Teachers (left to right) Megan Lewis, Evelyn Gower, Mia Cruise, and Amy Parker try out chicken feet. In China, they can serve as a snack or a main dish. Most North Carolinians may not be familiar with eating the feet directly (unlike pigs’ feet) but the chicken feet have been used in the United States as part of more traditional cooking in making soups and broths.
Dinner in Sichuan province was a regional specialty: hot pot. Using hot soup stock, diners place their meats, vegetables, and more in the stock to cook, like fondue. Hot pot varies across China’s regions, and the Chongqing hot pot in Sichuan province is known for its spiciness, which comes from Sichuan peppers.
During our Global Teachers programs, we ask our delegates to reflect on each day’s experiences in writing or using video. Below are those reflections.
Saturday, June 16
Paige Norris teaches kindergarten and first grade at Rocky River Elementary School in Concord, N.C., where she is also a member of the school’s Teaching and Learning Team.
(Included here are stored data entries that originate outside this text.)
-- pv_equiv track=rewrite | github.com/grumat/glossy-msp430 | bmt/study/make_pinmap.py | align_to_col
-- ===== SOURCE A (Python) =====
-- def align_to_col(s, cols):
-- 	l = len(s)
-- 	if l < cols:
-- 		while (l < cols):
-- 			s += '\t'
-- 			l += 4
-- 			l -= l % 4
-- 	else:
-- 		s += '\t'
-- 	return s
-- ===== SOURCE B (Python) =====
-- def align_to_col(s, cols):
--     l = len(s)
--     if l < cols:
--         return s + '\t' * ((cols + 3) // 4 - l // 4)
--     return s + '\t'
-- ===== Notes on version B (the rewrite author's own statement) =====
-- stated objective: simpler
-- what changed: Replaces the while loop that repeatedly appends a tab and rounds the column up to the next multiple of 4 with a closed-form count of tabs, (cols+3)//4 - len(s)//4, appended in one string multiplication.
import Mathlib
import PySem

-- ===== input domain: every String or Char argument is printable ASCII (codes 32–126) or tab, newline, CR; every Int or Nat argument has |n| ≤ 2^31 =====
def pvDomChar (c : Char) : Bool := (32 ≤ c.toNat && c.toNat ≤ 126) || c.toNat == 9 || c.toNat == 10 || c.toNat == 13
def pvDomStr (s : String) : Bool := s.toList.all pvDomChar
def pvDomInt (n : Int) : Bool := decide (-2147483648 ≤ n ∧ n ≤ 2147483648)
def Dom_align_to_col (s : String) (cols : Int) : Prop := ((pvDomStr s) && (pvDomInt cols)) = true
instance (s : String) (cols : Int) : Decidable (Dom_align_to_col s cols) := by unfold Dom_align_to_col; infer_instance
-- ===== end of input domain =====

-- B replaces A's append-one-tab-at-a-time while loop with a closed-form tab count; objective: simpler.

-- ===== PORT A =====
-- the while loop: append '\t', advance l to the next multiple of 4, repeat while l < cols
def alignLoopA (cols : Int) (s : List Char) (l : Int) : List Char :=
  if h : l < cols then
    alignLoopA cols (s ++ ['\t']) (l + 4 - PySem.Int.mod (l + 4) 4)
  else s
termination_by (cols - l).toNat
decreasing_by
  have h0 : 0 ≤ PySem.Int.mod (l + 4) 4 := PySem.Int.mod_nonneg _ (by norm_num)
  have h4 : PySem.Int.mod (l + 4) 4 < 4 := PySem.Int.mod_lt _ (by norm_num)
  omega

def align_to_col (s : String) (cols : Int) : String :=
  let l := PySem.Str.len s
  if l < cols then String.ofList (alignLoopA cols s.toList l)
  else String.ofList (s.toList ++ ['\t'])

-- ===== PORT B =====
def align_to_col_alt (s : String) (cols : Int) : String :=
  let l := PySem.Str.len s
  if l < cols then
    String.ofList (s.toList ++ List.replicate
      (PySem.Int.floordiv (cols + 3) 4 - PySem.Int.floordiv l 4).toNat '\t')
  else String.ofList (s.toList ++ ['\t'])

-- ===== PRECONDITION & SPEC =====
def Spec_align_to_col (s : String) (cols : Int) (out : String) : Prop := out = align_to_col_alt s cols
instance (s : String) (cols : Int) (out : String) : Decidable (Spec_align_to_col s cols out) := by unfold Spec_align_to_col; infer_instance

-- ===== CLAIM (what is proved, stated in full; the proofs are below) =====
def Claim_equal_align_to_col : Prop := ∀ (s : String) (cols : Int), Dom_align_to_col s cols → Spec_align_to_col s cols (align_to_col s cols)

-- ===== LEMMAS AND PROOFS =====

lemma alignLoopA_eq (cols : Int) : ∀ (n : Nat) (l : Int) (s : List Char),
    (cols - l).toNat = n → l < cols →
    alignLoopA cols s l =
      s ++ List.replicate (PySem.Int.floordiv (cols + 3) 4 - PySem.Int.floordiv l 4).toNat '\t' := by
  intro n
  induction n using Nat.strong_induction_on with
  | _ n ih =>
    intro l s hn hlt
    have hfd : ∀ a : Int, PySem.Int.floordiv a 4 = a / 4 := fun a =>
      PySem.Int.floordiv_eq_ediv_of_pos (by norm_num)
    have hme : PySem.Int.mod (l + 4) 4 = (l + 4) % 4 :=
      PySem.Int.mod_eq_emod_of_pos (by norm_num)
    rw [alignLoopA, dif_pos hlt]
    set l' := l + 4 - PySem.Int.mod (l + 4) 4 with hl'
    have hl'e : l' = l + 4 - (l + 4) % 4 := by rw [hl', hme]
    by_cases h2 : l' < cols
    · have hdec : (cols - l').toNat < n := by omega
      rw [ih _ hdec l' (s ++ ['\t']) rfl h2]
      rw [List.append_assoc]
      congr 1
      have hk : (PySem.Int.floordiv (cols + 3) 4 - PySem.Int.floordiv l' 4).toNat + 1 =
          (PySem.Int.floordiv (cols + 3) 4 - PySem.Int.floordiv l 4).toNat := by
        rw [hfd, hfd, hfd]; omega
      rw [← hk, List.replicate_succ]
      rfl
    · rw [alignLoopA, dif_neg h2]
      have hk : (PySem.Int.floordiv (cols + 3) 4 - PySem.Int.floordiv l 4).toNat = 1 := by
        rw [hfd, hfd]; omega
      rw [hk]
      rfl

-- ===== VERDICT (by name: the statement is the Claim_ definition above) =====
theorem align_to_col_spec : Claim_equal_align_to_col := by
  intro s cols _
  unfold Spec_align_to_col align_to_col align_to_col_alt
  by_cases h : PySem.Str.len s < cols
  · simp only [h, if_pos]
    rw [alignLoopA_eq cols (cols - PySem.Str.len s).toNat _ _ rfl h]
  · simp only [h, ite_false]
-- pv_equiv track=rewrite | github.com/dongeun6072/BaekJoon_Python | 2231_분해합.py | divnum
-- ===== SOURCE A (Python) =====
-- def divnum(n):
--     print_num = 0
--     for i in range(1, n+1):
--         div_num = list(map(int, str(i)))
--         sum_num = i + sum(div_num)
--         if(sum_num == n):
--             print_num = i
--             break
--
--     return print_num
-- ===== SOURCE B (Python) =====
-- def divnum(n):
--     def ds(i):
--         s = 0
--         while i > 0:
--             s += i % 10
--             i //= 10
--         return s
--     start = max(1, n - 9 * len(str(n)))
--     for i in range(start, n + 1):
--         if i + ds(i) == n:
--             return i
--     return 0
-- ===== Notes on version B (the rewrite author's own statement) =====
-- stated objective: faster
-- what changed: B starts the scan at max(1, n - 9*len(str(n))) instead of 1 (any i with i+digitsum(i)=n lies in that window) and computes the digit sum arithmetically with %/// instead of via str() and map(int, ...).
import Mathlib
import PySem

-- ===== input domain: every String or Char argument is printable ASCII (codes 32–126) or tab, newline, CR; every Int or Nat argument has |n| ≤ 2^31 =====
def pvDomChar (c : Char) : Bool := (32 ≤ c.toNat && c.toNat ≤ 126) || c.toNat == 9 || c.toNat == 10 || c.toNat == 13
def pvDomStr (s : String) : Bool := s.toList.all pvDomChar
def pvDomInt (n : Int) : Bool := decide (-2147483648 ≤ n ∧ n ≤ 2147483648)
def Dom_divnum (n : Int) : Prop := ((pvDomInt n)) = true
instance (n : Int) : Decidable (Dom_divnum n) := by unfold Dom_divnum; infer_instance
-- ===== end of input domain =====

-- B starts the scan at max(1, n - 9*len(str(n))) instead of 1 and computes the digit
-- sum arithmetically (% / //) instead of via str() and map(int, ...); measurably faster.

-- ===== PORT A =====
-- int(c) for a one-character string c; ofChars? is none only for a non-digit, which the
-- loop never produces (str(i) of i ≥ 1 is all digits), so the .getD 0 default is unreached.
def pvCharInt (c : Char) : Int := (PySem.Int.ofChars? [c]).getD 0

-- the 'for i in range(1, n+1)' loop with its break; print_num stays 0 if no break fires
def pvLoopA (n : Int) : List Int → Int
  | [] => 0
  | i :: rest =>
      let div_num : List Int := (PySem.Int.toChars i).map pvCharInt
      let sum_num : Int := i + div_num.sum
      if sum_num = n then i else pvLoopA n rest

def divnum (n : Int) : Int := pvLoopA n (PySem.List.pyRange 1 (n + 1) 1)

-- ===== PORT B =====
-- ds(i): 'while i > 0: s += i % 10; i //= 10'
def pvDs (i : Int) : Int :=
  if i ≤ 0 then 0
  else PySem.Int.mod i 10 + pvDs (PySem.Int.floordiv i 10)
termination_by i.toNat
decreasing_by
  rw [PySem.Int.floordiv_eq_ediv_of_pos (by omega : (0:Int) < 10)]
  omega

def pvLoopB (n : Int) : List Int → Int
  | [] => 0
  | i :: rest => if i + pvDs i = n then i else pvLoopB n rest

def divnum_alt (n : Int) : Int :=
  let start : Int := max 1 (n - 9 * PySem.Str.len (PySem.Int.toStr n))
  pvLoopB n (PySem.List.pyRange start (n + 1) 1)

-- ===== PRECONDITION & SPEC =====
def Spec_divnum (n : Int) (out : Int) : Prop := out = divnum_alt n
instance (n : Int) (out : Int) : Decidable (Spec_divnum n out) := by unfold Spec_divnum; infer_instance

-- ===== CLAIM (what is proved, stated in full; the proofs are below) =====
def Claim_equal_divnum : Prop := ∀ (n : Int), Dom_divnum n → Spec_divnum n (divnum n)

-- ===== LEMMAS AND PROOFS =====

lemma pvToDigitsCore_succ (b f n : Nat) (acc : List Char) :
    Nat.toDigitsCore b (f + 1) n acc =
      if n / b = 0 then (n % b).digitChar :: acc
      else Nat.toDigitsCore b f (n / b) ((n % b).digitChar :: acc) := rfl

-- Nat.toDigitsCore with enough fuel produces the base-10 digits, most significant first
lemma pvToDigitsCore_eq (f : Nat) : ∀ (m : Nat) (acc : List Char), 0 < m → m < f →
    Nat.toDigitsCore 10 f m acc = ((Nat.digits 10 m).reverse.map Nat.digitChar) ++ acc := by
  induction f with
  | zero => intro m acc h1 h2; omega
  | succ f ih =>
    intro m acc h1 h2
    rw [pvToDigitsCore_succ]
    by_cases hdiv : m / 10 = 0
    · have hm10 : m < 10 := by omega
      rw [if_pos hdiv, Nat.digits_def' (by norm_num : 1 < 10) h1, hdiv]
      simp [Nat.mod_eq_of_lt hm10]
    · rw [if_neg hdiv]
      rw [ih (m / 10) _ (by omega) (by omega)]
      rw [Nat.digits_def' (by norm_num : 1 < 10) h1]
      simp

lemma pvToChars_pos (m : Nat) (h : 0 < m) :
    PySem.Int.toChars (m : Int) = (Nat.digits 10 m).reverse.map Nat.digitChar := by
  have h0 : ¬ ((m : Int) < 0) := by omega
  simp only [PySem.Int.toChars, h0, if_false, Int.toNat_natCast, Nat.toDigits]
  rw [pvToDigitsCore_eq (m + 1) m [] h (by omega), List.append_nil]

lemma pvCharInt_digitChar (d : Nat) (hd : d < 10) : pvCharInt (Nat.digitChar d) = (d : Int) := by
  interval_cases d <;> decide

lemma pvDs_natCast (m : Nat) : pvDs (m : Int) = ((Nat.digits 10 m).sum : Int) := by
  induction m using Nat.strong_induction_on with
  | _ m ih =>
    rw [pvDs]
    by_cases h : (m : Int) ≤ 0
    · have : m = 0 := by omega
      simp [this]
    · rw [if_neg h]
      have hm : 0 < m := by omega
      have hmod : PySem.Int.mod (m : Int) 10 = ((m % 10 : Nat) : Int) := by
        exact_mod_cast PySem.Int.mod_natCast m 10
      have hdiv : PySem.Int.floordiv (m : Int) 10 = ((m / 10 : Nat) : Int) := by
        exact_mod_cast PySem.Int.floordiv_natCast m 10
      rw [hmod, hdiv, ih (m / 10) (by omega)]
      rw [Nat.digits_def' (by norm_num : 1 < 10) hm]
      push_cast
      rw [List.map_cons, List.sum_cons]
      omega

-- the digit sum A computes from str(i) equals B's arithmetic digit sum
lemma pvDigitsA_eq_pvDs (i : Int) (h : 0 ≤ i) :
    ((PySem.Int.toChars i).map pvCharInt).sum = pvDs i := by
  obtain ⟨m, rfl⟩ : ∃ m : Nat, i = (m : Int) := ⟨i.toNat, by omega⟩
  rcases Nat.eq_zero_or_pos m with hm | hm
  · subst hm
    rw [pvDs]
    norm_num
    decide
  · rw [pvToChars_pos m hm, pvDs_natCast m, List.map_map]
    have hmap : ((Nat.digits 10 m).reverse.map (pvCharInt ∘ Nat.digitChar)) =
        (Nat.digits 10 m).reverse.map Int.ofNat := by
      apply List.map_congr_left
      intro d hd
      rw [List.mem_reverse] at hd
      exact pvCharInt_digitChar d (Nat.digits_lt_base (by norm_num) hd)
    rw [hmap, List.map_reverse, List.sum_reverse]
    simp only [Nat.cast_list_sum]
    rfl

lemma pvLen_toChars (n : Int) :
    PySem.Str.len (PySem.Int.toStr n) = ((PySem.Int.toChars n).length : Int) := by
  rw [PySem.Str.len_eq, PySem.Int.toList_toStr]

-- digit-sum bound: for 1 ≤ i ≤ n, ds(i) ≤ 9 * len(str(n))
lemma pvDs_le (n i : Int) (h1 : 1 ≤ i) (h2 : i ≤ n) :
    pvDs i ≤ 9 * ((PySem.Int.toChars n).length : Int) := by
  obtain ⟨m, rfl⟩ : ∃ m : Nat, i = (m : Int) := ⟨i.toNat, by omega⟩
  obtain ⟨k, rfl⟩ : ∃ k : Nat, n = (k : Int) := ⟨n.toNat, by omega⟩
  have hm : 0 < m := by omega
  have hk : 0 < k := by omega
  have hmk : m ≤ k := by omega
  rw [pvDs_natCast m, pvToChars_pos k hk]
  simp only [List.length_map, List.length_reverse]
  have hsum : (Nat.digits 10 m).sum ≤ 9 * (Nat.digits 10 m).length := by
    calc (Nat.digits 10 m).sum ≤ (Nat.digits 10 m).length * 9 := by
          apply List.sum_le_card_nsmul
          intro d hd
          have := Nat.digits_lt_base (by norm_num) hd
          omega
    _ = 9 * (Nat.digits 10 m).length := by ring
  have hlen : (Nat.digits 10 m).length ≤ (Nat.digits 10 k).length := by
    rw [Nat.length_digits 10 m (by norm_num) (by omega), Nat.length_digits 10 k (by norm_num) (by omega)]
    have := Nat.log_mono_right (b := 10) hmk
    omega
  have : (Nat.digits 10 m).sum ≤ 9 * (Nat.digits 10 k).length := by omega
  exact_mod_cast this

-- if no element of the prefix fires A's break, A's loop reduces to the suffix
lemma pvLoopA_append (n : Int) (xs ys : List Int)
    (h : ∀ i ∈ xs, i + ((PySem.Int.toChars i).map pvCharInt).sum ≠ n) :
    pvLoopA n (xs ++ ys) = pvLoopA n ys := by
  induction xs with
  | nil => rfl
  | cons x xs ih =>
    rw [List.cons_append]
    simp only [pvLoopA]
    rw [if_neg (h x List.mem_cons_self)]
    exact ih (fun i hi => h i (List.mem_cons_of_mem _ hi))

-- on lists of nonnegative numbers the two loops agree
lemma pvLoopA_eq_pvLoopB (n : Int) (xs : List Int) (h : ∀ i ∈ xs, 0 ≤ i) :
    pvLoopA n xs = pvLoopB n xs := by
  induction xs with
  | nil => rfl
  | cons x xs ih =>
    simp only [pvLoopA, pvLoopB]
    rw [pvDigitsA_eq_pvDs x (h x List.mem_cons_self)]
    rcases eq_or_ne (x + pvDs x) n with he | he
    · rw [if_pos he, if_pos he]
    · rw [if_neg he, if_neg he, ih (fun i hi => h i (List.mem_cons_of_mem _ hi))]

-- ===== VERDICT (by name: the statement is the Claim_ definition above) =====
theorem divnum_spec : Claim_equal_divnum := by
  intro n _
  show divnum n = divnum_alt n
  simp only [divnum, divnum_alt, pvLen_toChars]
  set L : Int := ((PySem.Int.toChars n).length : Int) with hL
  have hL0 : 0 ≤ L := by rw [hL]; exact_mod_cast Nat.zero_le _
  set s : Int := max 1 (n - 9 * L) with hs
  have hs1 : 1 ≤ s := le_max_left _ _
  by_cases hn : n + 1 ≤ 1
  · rw [PySem.List.pyRange_one_eq_nil hn, PySem.List.pyRange_one_eq_nil (by omega)]
    rfl
  · have hsn : s ≤ n + 1 := by
      rcases max_cases 1 (n - 9 * L) with ⟨h1, _⟩ | ⟨h1, _⟩ <;> omega
    rw [PySem.List.pyRange_one_append 1 s (n + 1) hs1 hsn]
    rw [pvLoopA_append n _ _ ?_]
    · apply pvLoopA_eq_pvLoopB
      intro i hi
      rw [PySem.List.mem_pyRange_one] at hi
      omega
    · intro i hi
      rw [PySem.List.mem_pyRange_one] at hi
      rw [pvDigitsA_eq_pvDs i (by omega)]
      have hds := pvDs_le n i hi.1 (by omega)
      have : i < n - 9 * L := by
        rcases max_cases 1 (n - 9 * L) with ⟨h1, h2⟩ | ⟨h1, h2⟩ <;> omega
      omega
Anticipation is high today. After months of planning, preparing, and learning, we are officially on our way to China! Groups met before 4 a.m. in Charlotte & in Raleigh and we all flew into Washington-Dulles International Airport to board the plane that would deliver us to Beijing. Last minute travel tips on exchange rates, managing data, and itinerary changes were discussed before we broke for breakfast/brunch. Visas were scanned, passports were verified, and we were allowed to board. In-flight, many of us slept, some watched movies, and some read, all trying to make the nearly 14-hour flight pass quickly. As I watched the flight route screen, I noticed we had just passed over Hudson Bay and the temperature below was reported as 72 BELOW zero degrees F. We were truly headed over the top of the world. We know in a few hours, we will touch down in China. We are excited about the opportunities and experiences in store for us. We are ready to collaborate, learn, and pass on our new knowledge. Most of us came to orientation in Raleigh a couple months ago as strangers. Today, as we look around, we notice friendships are forming. Day 1 was a huge success and we eagerly await our next 10 days representing Go Global NC as Global Teachers!
Sunday, June 17
Malena Robinson is the head of the family and consumer science department at Mountain Heritage High School in Burnsville, N.C. and a continuing education instructor at Mayland Community College in Spruce Pine, N.C.
Monday, June 18
Deborah Brown teaches English at Research Triangle High School in Durham, N.C., where she also serves as Director of Professional Development. Amy Parker is a fifth grade teacher of math and social studies at Herford Grammar School in Hertford, N.C., where she also mentors new teachers.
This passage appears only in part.